In our study, pillar edema was significantly increased due to pillar suture (OR = 9.55). Edema is caused by increased surgical manipulation of the mucosa and the mucosal tension from the suturing. Although pillar edema increased, the incidence of palatal discomfort sensation or suture site infection did not significantly increase, suggesting that the edema did not cause additional complications. Also, since the postoperative pain did not increase from the pillar suture, it implies that pain caused by the edema would not occur.

Velopharyngeal insufficiency may occur when the upper airway is structurally modified by excessive manipulation, which affects the position and height of the palate, including the uvula.24 Genc et al. had shown a higher incidence of velopharyngeal insufficiency in the pillar suture group than in the control group.7 However, our summated results showed no statistical significance in velopharyngeal insufficiency. The incidences of velopharyngeal insufficiency due to pillar suture in the included studies were rare and tonsillectomy alone could cause velopharyngeal insufficiency regardless of pillar suture.25 Therefore, it is difficult to determine the effect of pillar suture on velopharyngeal function.

The effect of pillar suture in tonsillectomy may be not only related to postoperative complications. Several studies have reported that pillar suturing with tonsillectomy is more effective than tonsillectomy alone in pediatric obstructive sleep apnea.26,27 As a treatment for pediatric obstructive sleep apnea, the success rate of adenotonsillectomy has been reported to vary from 59.8% to 82.9%.28–30 There are several other treatment options besides adenotonsillectomy in pediatric obstructive sleep apnea.31 However, a simple additional pillar suturing with tonsillectomy could effectively extend the airway in pediatric patients, which may be another advantage of this technique. If further research is carried out in the future, the effect of pillar suture on respiratory symptoms such as snoring and sleep apnea will also be systematically assessed.

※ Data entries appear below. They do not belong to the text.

-- pv_equiv track=rewrite | github.com/muyikun007/xiaoshuo | app.py | _build_chapter_range_context
-- ===== SOURCE A (Python) =====
-- def _build_chapter_range_context(full_text: str, existing: dict, a: int, b: int) -> str:
--     head = (full_text or "")[:5000].strip()
--     lines = []
--     start = max(1, a - 12)
--     end = b + 12
--     for k in range(start, end + 1):
--         if k in existing:
--             t = (existing[k].get("title") or "").strip()
--             s = (existing[k].get("summary") or "").strip()
--             if t or s:
--                 lines.append(f"第{k}章 {t}：{s}")
--     block = "\n".join(lines).strip()
--     if head and block:
--         return head + "\n\n【相关章节上下文】\n" + block
--     if block:
--         return "【相关章节上下文】\n" + block
--     return head
-- ===== SOURCE B (Python) =====
-- def _line(existing, k):
--     t = (existing[k].get("title") or "").strip()
--     s = (existing[k].get("summary") or "").strip()
--     return f"第{k}章 {t}：{s}" if (t or s) else None
--
--
-- def _build_chapter_range_context(full_text: str, existing: dict, a: int, b: int) -> str:
--     head = (full_text or "")[:5000].strip()
--     start = max(1, a - 12)
--     end = b + 12
--     ks = sorted(k for k in existing if start <= k <= end)
--     block = "\n".join(ln for ln in map(lambda k: _line(existing, k), ks) if ln is not None).strip()
--     if head and block:
--         return head + "\n\n【相关章节上下文】\n" + block
--     if block:
--         return "【相关章节上下文】\n" + block
--     return head
-- ===== Notes on version B (the rewrite author's own statement) =====
-- stated objective: idiomatic
-- what changed: B iterates over the keys actually present in `existing`, filters them to [start, end] and sorts them ascending, building lines via filter/map over that key list, instead of A's probing every integer of the padded span with a membership test and an accumulator loop.
import Mathlib
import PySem

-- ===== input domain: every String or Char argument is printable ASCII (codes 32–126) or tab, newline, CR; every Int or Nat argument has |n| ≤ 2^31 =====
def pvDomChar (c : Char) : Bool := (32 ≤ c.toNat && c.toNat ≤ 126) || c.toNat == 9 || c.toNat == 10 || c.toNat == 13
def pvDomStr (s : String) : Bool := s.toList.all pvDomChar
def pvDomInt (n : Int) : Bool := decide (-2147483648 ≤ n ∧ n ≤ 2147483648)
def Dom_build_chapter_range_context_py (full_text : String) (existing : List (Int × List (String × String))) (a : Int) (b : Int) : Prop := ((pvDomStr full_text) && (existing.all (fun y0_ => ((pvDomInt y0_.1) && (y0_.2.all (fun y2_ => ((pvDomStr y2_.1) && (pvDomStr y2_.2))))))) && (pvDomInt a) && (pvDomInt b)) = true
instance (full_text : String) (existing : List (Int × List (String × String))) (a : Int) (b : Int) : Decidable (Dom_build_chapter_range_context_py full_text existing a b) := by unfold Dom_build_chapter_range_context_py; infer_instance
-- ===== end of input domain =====

-- B is a more idiomatic re-implementation: instead of probing every integer in the padded span,
-- it scans the keys actually present, filters them to the span, sorts them and builds the lines.

-- ===== PORT A =====
-- the formatted line "第{k}章 {t}：{s}"
def pvLineA (k : Int) (t s : List Char) : List Char :=
  "第".toList ++ PySem.Int.toChars k ++ "章 ".toList ++ t ++ "：".toList ++ s

def build_chapter_range_context_py (full_text : String) (existing : List (Int × List (String × String))) (a : Int) (b : Int) : String :=
  let head := PySem.Chars.strip (PySem.List.slice full_text.toList none (some 5000))
  let start := max 1 (a - 12)
  let stop := b + 12
  let lines := (PySem.List.pyRange start (stop + 1)).foldl (fun lines k =>
    match existing.lookup k with
    | some v =>
      let t := PySem.Chars.strip ((v.lookup "title").getD "").toList
      let s := PySem.Chars.strip ((v.lookup "summary").getD "").toList
      if t ≠ [] ∨ s ≠ [] then lines ++ [pvLineA k t s] else lines
    | none => lines) ([] : List (List Char))
  let block := PySem.Chars.strip (PySem.Chars.join ['\n'] lines)
  if head ≠ [] ∧ block ≠ [] then String.ofList (head ++ "\n\n【相关章节上下文】\n".toList ++ block)
  else if block ≠ [] then String.ofList ("【相关章节上下文】\n".toList ++ block)
  else String.ofList head

-- ===== PORT B =====
-- _line: the line for a present chapter key, or none when both fields strip to empty
def pvLineOptB (existing : List (Int × List (String × String))) (k : Int) : Option (List Char) :=
  match existing.lookup k with
  | some v =>
    let t := PySem.Chars.strip ((v.lookup "title").getD "").toList
    let s := PySem.Chars.strip ((v.lookup "summary").getD "").toList
    if t ≠ [] ∨ s ≠ [] then
      some ("第".toList ++ PySem.Int.toChars k ++ "章 ".toList ++ t ++ "：".toList ++ s)
    else none
  | none => none

def build_chapter_range_context_py_alt (full_text : String) (existing : List (Int × List (String × String))) (a : Int) (b : Int) : String :=
  let head := PySem.Chars.strip (PySem.List.slice full_text.toList none (some 5000))
  let start := max 1 (a - 12)
  let stop := b + 12
  let ks := PySem.List.sorted ((PySem.Set.ofList (existing.map Prod.fst)).filter
      (fun k => decide (start ≤ k) && decide (k ≤ stop))) (fun x => x)
  let block := PySem.Chars.strip (PySem.Chars.join ['\n'] (ks.filterMap (pvLineOptB existing)))
  if head ≠ [] ∧ block ≠ [] then String.ofList (head ++ "\n\n【相关章节上下文】\n".toList ++ block)
  else if block ≠ [] then String.ofList ("【相关章节上下文】\n".toList ++ block)
  else String.ofList head

-- ===== PRECONDITION & SPEC =====
def Spec_build_chapter_range_context_py (full_text : String) (existing : List (Int × List (String × String))) (a : Int) (b : Int) (out : String) : Prop := out = build_chapter_range_context_py_alt full_text existing a b
instance (full_text : String) (existing : List (Int × List (String × String))) (a : Int) (b : Int) (out : String) : Decidable (Spec_build_chapter_range_context_py full_text existing a b out) := by unfold Spec_build_chapter_range_context_py; infer_instance

-- ===== CLAIM (what is proved, stated in full; the proofs are below) =====
def Claim_equal_build_chapter_range_context_py : Prop := ∀ (full_text : String) (existing : List (Int × List (String × String))) (a : Int) (b : Int), Dom_build_chapter_range_context_py full_text existing a b → Spec_build_chapter_range_context_py full_text existing a b (build_chapter_range_context_py full_text existing a b)

-- ===== LEMMAS AND PROOFS =====

-- A's accumulator loop is the filterMap of B's per-key line function
lemma foldlA_eq_filterMap (existing : List (Int × List (String × String))) (l : List Int)
    (init : List (List Char)) :
    l.foldl (fun lines k =>
      match existing.lookup k with
      | some v =>
        let t := PySem.Chars.strip ((v.lookup "title").getD "").toList
        let s := PySem.Chars.strip ((v.lookup "summary").getD "").toList
        if t ≠ [] ∨ s ≠ [] then lines ++ [pvLineA k t s] else lines
      | none => lines) init = init ++ l.filterMap (pvLineOptB existing) := by
  induction l generalizing init with
  | nil => simp
  | cons k rest ih =>
    simp only [List.foldl_cons, List.filterMap_cons, ih]
    unfold pvLineOptB pvLineA
    cases h : existing.lookup k with
    | none => simp
    | some v => simp only []; split <;> simp

-- filterMap ignores keys with no entry
lemma filterMap_eq_filterMap_filter {α β : Type} (F : α → Option β) (p : α → Bool)
    (h : ∀ x, p x = false → F x = none) (l : List α) :
    l.filterMap F = (l.filter p).filterMap F := by
  induction l with
  | nil => rfl
  | cons x xs ih =>
    by_cases hp : p x = true
    · simp [hp, List.filterMap_cons, ih]
    · have := h x (by simpa using hp)
      simp [hp, this, ih]

lemma lookup_isSome_iff {ν : Type} (a : Int) (l : List (Int × ν)) :
    (List.lookup a l).isSome = true ↔ a ∈ l.map Prod.fst := by
  induction l with
  | nil => simp [List.lookup]
  | cons x xs ih =>
    rw [List.map_cons, List.mem_cons, ← ih]
    by_cases h : a = x.1
    · simp [List.lookup, h]
    · have hb : (a == x.1) = false := beq_false_of_ne h
      simp [List.lookup, hb, h]

lemma pyRange_one_pairwise (a b : Int) : (PySem.List.pyRange a b).Pairwise (· < ·) := by
  by_cases h : a < b
  · have : (b - a).toNat = (b - (a + 1)).toNat + 1 := by omega
    rw [PySem.List.pyRange_one_cons h]
    refine List.Pairwise.cons ?_ (pyRange_one_pairwise (a + 1) b)
    intro x hx
    have := PySem.List.mem_pyRange_one.mp hx
    omega
  · have : PySem.List.pyRange a b = [] := by
      by_contra hne
      obtain ⟨x, hx⟩ := List.exists_mem_of_ne_nil _ hne
      have := PySem.List.mem_pyRange_one.mp hx
      omega
    simp [this]
termination_by (b - a).toNat
decreasing_by omega

-- the two iteration orders produce the same key list
lemma keylists_eq (existing : List (Int × List (String × String))) (start stop : Int) :
    PySem.List.sorted ((PySem.Set.ofList (existing.map Prod.fst)).filter
        (fun k => decide (start ≤ k) && decide (k ≤ stop))) (fun x => x)
      = (PySem.List.pyRange start (stop + 1)).filter
          (fun k => (existing.lookup k).isSome) := by
  apply PySem.List.sorted_eq_of_perm_of_pairwise_lt
  · apply (List.perm_ext_iff_of_nodup ?_ ?_).mpr
    · intro k
      simp only [List.mem_filter, PySem.Set.mem_ofList, PySem.List.mem_pyRange_one,
        Bool.and_eq_true, decide_eq_true_eq, lookup_isSome_iff]
      constructor
      · intro h; exact ⟨h.2, h.1.1, by omega⟩
      · intro h; exact ⟨⟨h.2.1, by omega⟩, h.1⟩
    · exact List.Nodup.filter _ (pyRange_one_pairwise start (stop + 1)).nodup
    · exact List.Nodup.filter _ (PySem.Set.nodup_ofList _)
  · exact List.Pairwise.filter _ (pyRange_one_pairwise start (stop + 1))

-- keys with no entry contribute nothing, so pre-filtering them away is harmless
lemma filterMap_lineOpt_filter (existing : List (Int × List (String × String))) (l : List Int) :
    (l.filter (fun k => (existing.lookup k).isSome)).filterMap (pvLineOptB existing)
      = l.filterMap (pvLineOptB existing) := by
  refine (filterMap_eq_filterMap_filter _ _ ?_ l).symm
  intro x hx
  unfold pvLineOptB
  cases h : existing.lookup x with
  | none => rfl
  | some v => rw [h] at hx; simp at hx

-- ===== VERDICT (by name: the statement is the Claim_ definition above) =====
theorem build_chapter_range_context_py_spec : Claim_equal_build_chapter_range_context_py := by
  intro full_text existing a b _
  unfold Spec_build_chapter_range_context_py
  simp only [build_chapter_range_context_py, build_chapter_range_context_py_alt,
    foldlA_eq_filterMap, List.nil_append, keylists_eq, filterMap_lineOpt_filter]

This study had several limitations. The number of studies was small because only randomized controlled trials were included. We did not differentiate between tonsillectomy methods, either cold dissection or cautery dissection, and all were included in the analysis. Most studies examined the effect of pillar suture on subjects by performing the same tonsillectomy method throughout, so meta-analysis was reasonable. In addition, there were differences in pillar suture types for each study. Catgut was the suture primarily used, but there were also studies that used polydioxanone or polyglactin 910. This could be a confounding factor in measuring the effect of pillar suture.

Conclusions

This meta-analysis demonstrates that pillar suture in conjunction with pediatric tonsillectomy increases postoperative edema, but reduces the incidence of primary and secondary postoperative bleeding. Postoperative pain was significantly reduced only in the subgroups comparing the effect of pillar suture in a single patient. However, because of the low number of included studies in each group, further studies are needed to confirm the pain-relieving effect of pillar suture. Palatal hematoma, palatal discomfort sensation, site infection, and velopharyngeal insufficiency showed no significant differences between the pillar suture and control groups.

Conflicts of interest

The authors declare no conflicts of interest.